A small model rocket is launched straight up into the air. After rising to its highest point, its parachute fails to open and the rocket falls straight back to the ground. Let [math]h(t) = -4.9t^2 + 30t[/math] represent the height of the rocket in meters, dependent on the time, [math]t[/math], in seconds. The function is only valid for times [math]t[/math] such that [math]t[/math] is greater or equal to the start time and less than or equal to when it hits the ground.

A.

Complete the square so that the function [math]h(t)[/math] is in vertex form. Which of the following is correct? Round computed coefficients and terms to one decimal place, if necessary.
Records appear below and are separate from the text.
-- pv_equiv track=rewrite | github.com/Dyn-Bmg/WikiPath | link_validator.py | is_valid_link
-- ===== SOURCE A (Python) =====
-- def is_valid_link(link: str,seen: set) -> bool:
--     """
--     Determine whether a Wikipedia href is worth following.
--     Args:
--         link (str): Raw href string
--         seen (set): Set of visited page titles
--
--     Returns:
--         bool: True if the link should be followed, False otherwise
--     """
--     #
--     EXCLUDED_PREFIXES = [
--         "./Category:",
--         "./Template:",
--         "./Wikipedia:",
--         "./Help:",
--         "./File:",
--         "./Image:",
--         "./Talk:",
--         "./User:",
--         "./User_talk:",
--         "./Portal:",
--         "./Draft:",
--         "./Module:",
--         "./MediaWiki:",
--         "./Special:",
--         "./Book:",
--         "./TimedText:",
--         "./Gadget:",
--         "./Template_talk:",
--     ]
--
--     EXCLUDED_SUFFIXES = [
--         "_(identifier)",
--     ]
--
--     if any(link.startswith(prefix) for prefix in EXCLUDED_PREFIXES):
--         return False
--
--     if any(link.endswith(suffix) for suffix in EXCLUDED_SUFFIXES):
--         return False
--
--     if "#" in link:
--         return False
--
--     if not link or link.strip() == "":
--         return False
--
--     #Normalise to the format used in 'seen'
--     if link.replace('_', ' ').replace('./', '') in seen:
--         return False
--
--     return True
-- ===== SOURCE B (Python) =====
-- _NAMESPACES = frozenset({
--     "Category", "Template", "Wikipedia", "Help", "File", "Image",
--     "Talk", "User", "User_talk", "Portal", "Draft", "Module",
--     "MediaWiki", "Special", "Book", "TimedText", "Gadget", "Template_talk",
-- })
--
--
-- def is_valid_link(link: str, seen: set) -> bool:
--     # Parse the namespace out of "./Namespace:..." once and look it up in a set,
--     # instead of scanning 18 prefixes.
--     if link.startswith("./"):
--         head, sep, _ = link[2:].partition(":")
--         if sep and head in _NAMESPACES:
--             return False
--     if link.endswith("_(identifier)"):
--         return False
--     if "#" in link or not link.strip():
--         return False
--     return link.replace('_', ' ').replace('./', '') not in seen
-- ===== Notes on version B (the rewrite author's own statement) =====
-- stated objective: simpler
-- what changed: Replaces the scan over 18 './Namespace:' prefixes (each a startswith pass over the link) by parsing the namespace out of the link once (partition on the first ':') and one lookup in a frozenset of the 18 namespace names, and folds the remaining guards into a single fall-through with the '#'/blank tests merged.
import Mathlib
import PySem

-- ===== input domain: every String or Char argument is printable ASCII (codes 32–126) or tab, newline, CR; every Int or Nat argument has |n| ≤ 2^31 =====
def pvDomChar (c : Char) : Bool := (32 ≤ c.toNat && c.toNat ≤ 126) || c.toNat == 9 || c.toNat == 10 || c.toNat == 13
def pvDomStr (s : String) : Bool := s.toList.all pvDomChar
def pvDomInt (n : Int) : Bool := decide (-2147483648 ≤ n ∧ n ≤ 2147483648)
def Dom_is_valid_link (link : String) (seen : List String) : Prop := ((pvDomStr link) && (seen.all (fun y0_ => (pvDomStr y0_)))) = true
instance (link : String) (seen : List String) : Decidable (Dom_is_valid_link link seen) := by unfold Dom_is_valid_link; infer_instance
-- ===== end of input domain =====

-- B replaces A's 18-prefix startswith scan by parsing the "./Namespace:" head once and
-- testing the namespace against a set; the remaining guards are folded into one pass.
-- Objective: simpler.


-- ===== PORT A =====
-- 'not link' / 'link.strip() == ""' are ported as emptiness of the toList (same value);
-- 'link in seen' (a set of strings) is List.contains on the distinct-element list.
def is_valid_link (link : String) (seen : List String) : Bool :=
  let EXCLUDED_PREFIXES : List String :=
    ["./Category:", "./Template:", "./Wikipedia:", "./Help:", "./File:", "./Image:",
     "./Talk:", "./User:", "./User_talk:", "./Portal:", "./Draft:", "./Module:",
     "./MediaWiki:", "./Special:", "./Book:", "./TimedText:", "./Gadget:", "./Template_talk:"]
  let EXCLUDED_SUFFIXES : List String := ["_(identifier)"]
  if EXCLUDED_PREFIXES.any (fun prefix_ => PySem.Str.startswith link prefix_) then false
  else if EXCLUDED_SUFFIXES.any (fun suffix_ => PySem.Str.endswith link suffix_) then false
  else if PySem.Str.isIn "#" link then false
  else if link.toList.isEmpty || (PySem.Str.strip link).toList.isEmpty then false
  else if seen.contains (PySem.Str.replace (PySem.Str.replace link "_" " ") "./" "") then false
  else true

-- ===== PORT B =====
-- the frozenset of namespace names (Source B's _NAMESPACES), held as distinct char lists
def pvNamespaces : List (List Char) :=
  ["Category".toList, "Template".toList, "Wikipedia".toList, "Help".toList, "File".toList,
   "Image".toList, "Talk".toList, "User".toList, "User_talk".toList, "Portal".toList,
   "Draft".toList, "Module".toList, "MediaWiki".toList, "Special".toList, "Book".toList,
   "TimedText".toList, "Gadget".toList, "Template_talk".toList]

-- Source B's fall-through after the namespace guard (suffix, '#'/blank, seen)
def pvRestCheck (link : String) (seen : List String) : Bool :=
  if PySem.Str.endswith link "_(identifier)" then false
  else if PySem.Str.isIn "#" link || (PySem.Str.strip link).toList.isEmpty then false
  else !(seen.contains (PySem.Str.replace (PySem.Str.replace link "_" " ") "./" ""))

def is_valid_link_alt (link : String) (seen : List String) : Bool :=
  if PySem.Str.startswith link "./" then
    -- head, sep, _ = link[2:].partition(":") — partition ported by hand (exact on every
    -- input: head = chars before the first ':', sep nonempty iff some ':' occurs)
    let rest := link.toList.drop 2
    let head := rest.takeWhile (fun c => c != ':')
    let sep := rest.dropWhile (fun c => c != ':')
    if !sep.isEmpty && pvNamespaces.contains head then false
    else pvRestCheck link seen
  else pvRestCheck link seen

-- ===== PRECONDITION & SPEC =====
def Spec_is_valid_link (link : String) (seen : List String) (out : Bool) : Prop := out = is_valid_link_alt link seen
instance (link : String) (seen : List String) (out : Bool) : Decidable (Spec_is_valid_link link seen out) := by unfold Spec_is_valid_link; infer_instance

-- ===== CLAIM (what is proved, stated in full; the proofs are below) =====
def Claim_equal_is_valid_link : Prop := ∀ (link : String) (seen : List String), Dom_is_valid_link link seen → Spec_is_valid_link link seen (is_valid_link link seen)

-- ===== LEMMAS AND PROOFS =====

-- "./Ns:" is a prefix of cs iff cs starts with "./" and (Ns ++ ":") is a prefix of the tail
lemma pv_prefix_split (x cs : List Char) :
    ('.' :: '/' :: x <+: cs) ↔ (['.', '/'] <+: cs ∧ x <+: cs.drop 2) := by
  match cs with
  | [] => simp
  | [a] => simp [List.cons_prefix_cons]
  | a :: b :: t => simp [List.cons_prefix_cons, and_assoc]

-- for a namespace name without ':', "Ns:" prefixes rest iff partition head = Ns and a ':' occurs
lemma pv_partition_char (ns rest : List Char) (h : ':' ∉ ns) :
    (ns ++ [':'] <+: rest) ↔
      (rest.takeWhile (fun c => c != ':') = ns ∧ rest.dropWhile (fun c => c != ':') ≠ []) := by
  induction ns generalizing rest with
  | nil =>
    cases rest with
    | nil => simp
    | cons c t =>
      by_cases hc : c = ':'
      · subst hc; simp [List.cons_prefix_cons]
      · simp [List.cons_prefix_cons, hc, Ne.symm hc]
  | cons a ns ih =>
    have ha : a ≠ ':' := fun e => h (e ▸ List.mem_cons_self)
    have h' : ':' ∉ ns := fun m => h (List.mem_cons_of_mem _ m)
    cases rest with
    | nil => simp
    | cons c t =>
      by_cases hc : c = ':'
      · subst hc
        simp [List.cons_prefix_cons, ha]
      · simp [List.cons_prefix_cons, hc, ih t h', and_assoc, eq_comm (a := c)]

-- the 18-prefix scan equals B's namespace parse
lemma pv_scan_eq (cs : List Char) :
    (["./Category:", "./Template:", "./Wikipedia:", "./Help:", "./File:", "./Image:",
      "./Talk:", "./User:", "./User_talk:", "./Portal:", "./Draft:", "./Module:",
      "./MediaWiki:", "./Special:", "./Book:", "./TimedText:", "./Gadget:",
      "./Template_talk:"].any (fun p => p.toList.isPrefixOf cs)) =
    ((['.', '/'].isPrefixOf cs) &&
      (!((cs.drop 2).dropWhile (fun c => c != ':')).isEmpty &&
        pvNamespaces.contains ((cs.drop 2).takeWhile (fun c => c != ':')))) := by
  rw [Bool.eq_iff_iff]
  simp only [List.any_cons, List.any_nil, Bool.or_eq_true, Bool.and_eq_true,
    List.isPrefixOf_iff_prefix, pvNamespaces, List.contains_cons,
    List.contains_nil, beq_iff_eq, Bool.not_eq_true', List.isEmpty_eq_false_iff,
    Bool.false_eq_true, or_false]
  have e1 : "./Category:".toList = '.' :: '/' :: ("Category".toList ++ [':']) := rfl
  have e2 : "./Template:".toList = '.' :: '/' :: ("Template".toList ++ [':']) := rfl
  have e3 : "./Wikipedia:".toList = '.' :: '/' :: ("Wikipedia".toList ++ [':']) := rfl
  have e4 : "./Help:".toList = '.' :: '/' :: ("Help".toList ++ [':']) := rfl
  have e5 : "./File:".toList = '.' :: '/' :: ("File".toList ++ [':']) := rfl
  have e6 : "./Image:".toList = '.' :: '/' :: ("Image".toList ++ [':']) := rfl
  have e7 : "./Talk:".toList = '.' :: '/' :: ("Talk".toList ++ [':']) := rfl
  have e8 : "./User:".toList = '.' :: '/' :: ("User".toList ++ [':']) := rfl
  have e9 : "./User_talk:".toList = '.' :: '/' :: ("User_talk".toList ++ [':']) := rfl
  have e10 : "./Portal:".toList = '.' :: '/' :: ("Portal".toList ++ [':']) := rfl
  have e11 : "./Draft:".toList = '.' :: '/' :: ("Draft".toList ++ [':']) := rfl
  have e12 : "./Module:".toList = '.' :: '/' :: ("Module".toList ++ [':']) := rfl
  have e13 : "./MediaWiki:".toList = '.' :: '/' :: ("MediaWiki".toList ++ [':']) := rfl
  have e14 : "./Special:".toList = '.' :: '/' :: ("Special".toList ++ [':']) := rfl
  have e15 : "./Book:".toList = '.' :: '/' :: ("Book".toList ++ [':']) := rfl
  have e16 : "./TimedText:".toList = '.' :: '/' :: ("TimedText".toList ++ [':']) := rfl
  have e17 : "./Gadget:".toList = '.' :: '/' :: ("Gadget".toList ++ [':']) := rfl
  have e18 : "./Template_talk:".toList = '.' :: '/' :: ("Template_talk".toList ++ [':']) := rfl
  rw [e1, e2, e3, e4, e5, e6, e7, e8, e9, e10, e11, e12, e13, e14, e15, e16, e17, e18]
  have s1 := pv_prefix_split ("Category".toList ++ [':']) cs
  have s2 := pv_prefix_split ("Template".toList ++ [':']) cs
  have s3 := pv_prefix_split ("Wikipedia".toList ++ [':']) cs
  have s4 := pv_prefix_split ("Help".toList ++ [':']) cs
  have s5 := pv_prefix_split ("File".toList ++ [':']) cs
  have s6 := pv_prefix_split ("Image".toList ++ [':']) cs
  have s7 := pv_prefix_split ("Talk".toList ++ [':']) cs
  have s8 := pv_prefix_split ("User".toList ++ [':']) cs
  have s9 := pv_prefix_split ("User_talk".toList ++ [':']) cs
  have s10 := pv_prefix_split ("Portal".toList ++ [':']) cs
  have s11 := pv_prefix_split ("Draft".toList ++ [':']) cs
  have s12 := pv_prefix_split ("Module".toList ++ [':']) cs
  have s13 := pv_prefix_split ("MediaWiki".toList ++ [':']) cs
  have s14 := pv_prefix_split ("Special".toList ++ [':']) cs
  have s15 := pv_prefix_split ("Book".toList ++ [':']) cs
  have s16 := pv_prefix_split ("TimedText".toList ++ [':']) cs
  have s17 := pv_prefix_split ("Gadget".toList ++ [':']) cs
  have s18 := pv_prefix_split ("Template_talk".toList ++ [':']) cs
  rw [s1, s2, s3, s4, s5, s6, s7, s8, s9, s10, s11, s12, s13, s14, s15, s16, s17, s18]
  have q1 := pv_partition_char "Category".toList (cs.drop 2) (by decide)
  have q2 := pv_partition_char "Template".toList (cs.drop 2) (by decide)
  have q3 := pv_partition_char "Wikipedia".toList (cs.drop 2) (by decide)
  have q4 := pv_partition_char "Help".toList (cs.drop 2) (by decide)
  have q5 := pv_partition_char "File".toList (cs.drop 2) (by decide)
  have q6 := pv_partition_char "Image".toList (cs.drop 2) (by decide)
  have q7 := pv_partition_char "Talk".toList (cs.drop 2) (by decide)
  have q8 := pv_partition_char "User".toList (cs.drop 2) (by decide)
  have q9 := pv_partition_char "User_talk".toList (cs.drop 2) (by decide)
  have q10 := pv_partition_char "Portal".toList (cs.drop 2) (by decide)
  have q11 := pv_partition_char "Draft".toList (cs.drop 2) (by decide)
  have q12 := pv_partition_char "Module".toList (cs.drop 2) (by decide)
  have q13 := pv_partition_char "MediaWiki".toList (cs.drop 2) (by decide)
  have q14 := pv_partition_char "Special".toList (cs.drop 2) (by decide)
  have q15 := pv_partition_char "Book".toList (cs.drop 2) (by decide)
  have q16 := pv_partition_char "TimedText".toList (cs.drop 2) (by decide)
  have q17 := pv_partition_char "Gadget".toList (cs.drop 2) (by decide)
  have q18 := pv_partition_char "Template_talk".toList (cs.drop 2) (by decide)
  rw [q1, q2, q3, q4, q5, q6, q7, q8, q9, q10, q11, q12, q13, q14, q15, q16, q17, q18]
  simp only [and_or_left]
  simp only [and_comm]

-- the two emptiness tests agree: a link that is empty also strips to empty
lemma pv_empty_eq (link : String) :
    (link.toList.isEmpty || (PySem.Str.strip link).toList.isEmpty)
      = (PySem.Str.strip link).toList.isEmpty := by
  cases h : link.toList with
  | nil =>
    simp only [PySem.Str.toList_strip, h, List.isEmpty_nil, Bool.true_or]
    decide
  | cons a t => simp [h]

-- both guard cascades, abstracted to their six boolean atoms
lemma pv_shape (q n s h e m : Bool) :
    (if q && n then false else if s then false else if h then false
       else if e then false else if m then false else true)
    = (if q then (if n then false
         else if s then false else if h || e then false else !m)
       else if s then false else if h || e then false else !m) := by
  cases q <;> cases n <;> cases s <;> cases h <;> cases e <;> cases m <;> rfl

-- ===== VERDICT (by name: the statement is the Claim_ definition above) =====
theorem is_valid_link_spec : Claim_equal_is_valid_link := by
  intro link seen _
  show is_valid_link link seen = is_valid_link_alt link seen
  have e0 : "./".toList = ['.', '/'] := rfl
  simp only [is_valid_link, is_valid_link_alt, pvRestCheck,
    PySem.Str.startswith, PySem.Chars.startswith, e0]
  simp only [pv_scan_eq link.toList]
  simp only [pv_empty_eq, List.any_cons, List.any_nil, Bool.or_false]
  exact pv_shape _ _ _ _ _ _
-- pv_equiv track=rewrite | github.com/bloomberg/chromium.bb | src/content/test/gpu/gpu_tests/gpu_helper.py | EvaluateVersionComparison
-- ===== SOURCE A (Python) =====
-- def EvaluateVersionComparison(version,
--                               operation,
--                               ref_version,
--                               os_name=None,
--                               driver_vendor=None):
--   def parse_version(ver):
--     if ver.isdigit():
--       return int(ver), ''
--     for i in range(0, len(ver)):
--       if not ver[i].isdigit():
--         return int(ver[:i]) if i > 0 else 0, ver[i:]
--
--   def versions_can_be_compared(ver_list1, ver_list2):
--     # If either of the two versions doesn't match the Intel driver version
--     # schema, they should not be compared.
--     if len(ver_list1) != 4 or len(ver_list2) != 4:
--       return False
--     return True
--
--   ver_list1 = version.split('.')
--   ver_list2 = ref_version.split('.')
--   # On Windows, if the driver vendor is Intel, the driver version should be
--   # compared based on the Intel graphics driver version schema.
--   # https://www.intel.com/content/www/us/en/support/articles/000005654/graphics-drivers.html
--   if os_name == 'win' and driver_vendor == 'intel':
--     if not versions_can_be_compared(ver_list1, ver_list2):
--       return operation == 'ne'
--
--     ver_list1 = ver_list1[2:]
--     ver_list2 = ver_list2[2:]
--
--   for i in range(0, max(len(ver_list1), len(ver_list2))):
--     ver1 = ver_list1[i] if i < len(ver_list1) else '0'
--     ver2 = ver_list2[i] if i < len(ver_list2) else '0'
--     num1, suffix1 = parse_version(ver1)
--     num2, suffix2 = parse_version(ver2)
--
--     if not num1 == num2:
--       diff = num1 - num2
--     elif suffix1 == suffix2:
--       continue
--     elif suffix1 > suffix2:
--       diff = 1
--     else:
--       diff = -1
--
--     if operation == 'eq':
--       return False
--     elif operation == 'ne':
--       return True
--     elif operation == 'ge' or operation == 'gt':
--       return diff > 0
--     elif operation == 'le' or operation == 'lt':
--       return diff < 0
--     raise Exception('Invalid operation: ' + operation)
--
--   return operation == 'eq' or operation == 'ge' or operation == 'le'
-- ===== SOURCE B (Python) =====
-- def EvaluateVersionComparison(version,
--                               operation,
--                               ref_version,
--                               os_name=None,
--                               driver_vendor=None):
--   v1 = version.split('.')
--   v2 = ref_version.split('.')
--   if os_name == 'win' and driver_vendor == 'intel':
--     if len(v1) != 4 or len(v2) != 4:
--       return operation == 'ne'
--     v1, v2 = v1[2:], v2[2:]
--
--   def key(comps, n):
--     out = []
--     for c in comps + ['0'] * (n - len(comps)):
--       j = next((k for k, ch in enumerate(c) if not ch.isdigit()), len(c))
--       out.append((int(c[:j]) if j else 0, c[j:]))
--     return out
--
--   n = max(len(v1), len(v2))
--   k1 = key(v1, n)
--   k2 = key(v2, n)
--   if k1 == k2:
--     return operation in ('eq', 'ge', 'le')
--   if operation == 'eq':
--     return False
--   if operation == 'ne':
--     return True
--   if operation in ('ge', 'gt'):
--     return k1 > k2
--   if operation in ('le', 'lt'):
--     return k1 < k2
--   raise Exception('Invalid operation: ' + operation)
-- ===== Notes on version B (the rewrite author's own statement) =====
-- stated objective: alternative
-- what changed: B builds, for each version, a padded list of (int, suffix) sort keys and answers each operation with whole-list comparisons (k1 == k2, k1 > k2, k1 < k2, the way Python compares lists of tuples), eliminating A's single scan with inline operator dispatch at the first differing component.
-- outside the precondition, e.g. on EvaluateVersionComparison('2.', 'lt', '1.', None, None): A returns False, B returns False; on EvaluateVersionComparison('01', 'foo', '1', None, None): A returns False, B returns False; on EvaluateVersionComparison('1.', 'eq', '1.', None, None): A raises TypeError, B returns True
import Mathlib
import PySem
- [math]h(t) = -4.9(t - 3.1)^2 - 9.4[/math]
- [math]h(t) = -4.9(t - 3.1)^2 + 45.9[/math]
- [math]h(t) = (-4.9t + 15)^2 - 225[/math]
- [math]h(t) = -4.9(t + 3.1)^2 + 9.4[/math]

B.

What facts about the rocket can be seen directly from the vertex form of the function? Choose all that apply.

- The time when the rocket reached its maximum height.
- The total duration of the rocket's flight.
- The initial velocity of the rocket.
- The rocket's maximum height.

C.

Which of the following is the correct fully factored form of the function [math]h(t) ?[/math]

- [math]h(t) = (2.2t - 5.5)(2.2 + 5.5)[/math]
- [math]h(t) = 4.9(t^2 + 6.1t)[/math]
- [math]h(t) = -4.9t (t - 6.1)[/math]
- [math]h(t) = (-4.9t - 3)(t + 10)[/math]

D.

What information about the rocket can be directly seen from the factored form of [math]h(t) ?[/math] Choose all that apply.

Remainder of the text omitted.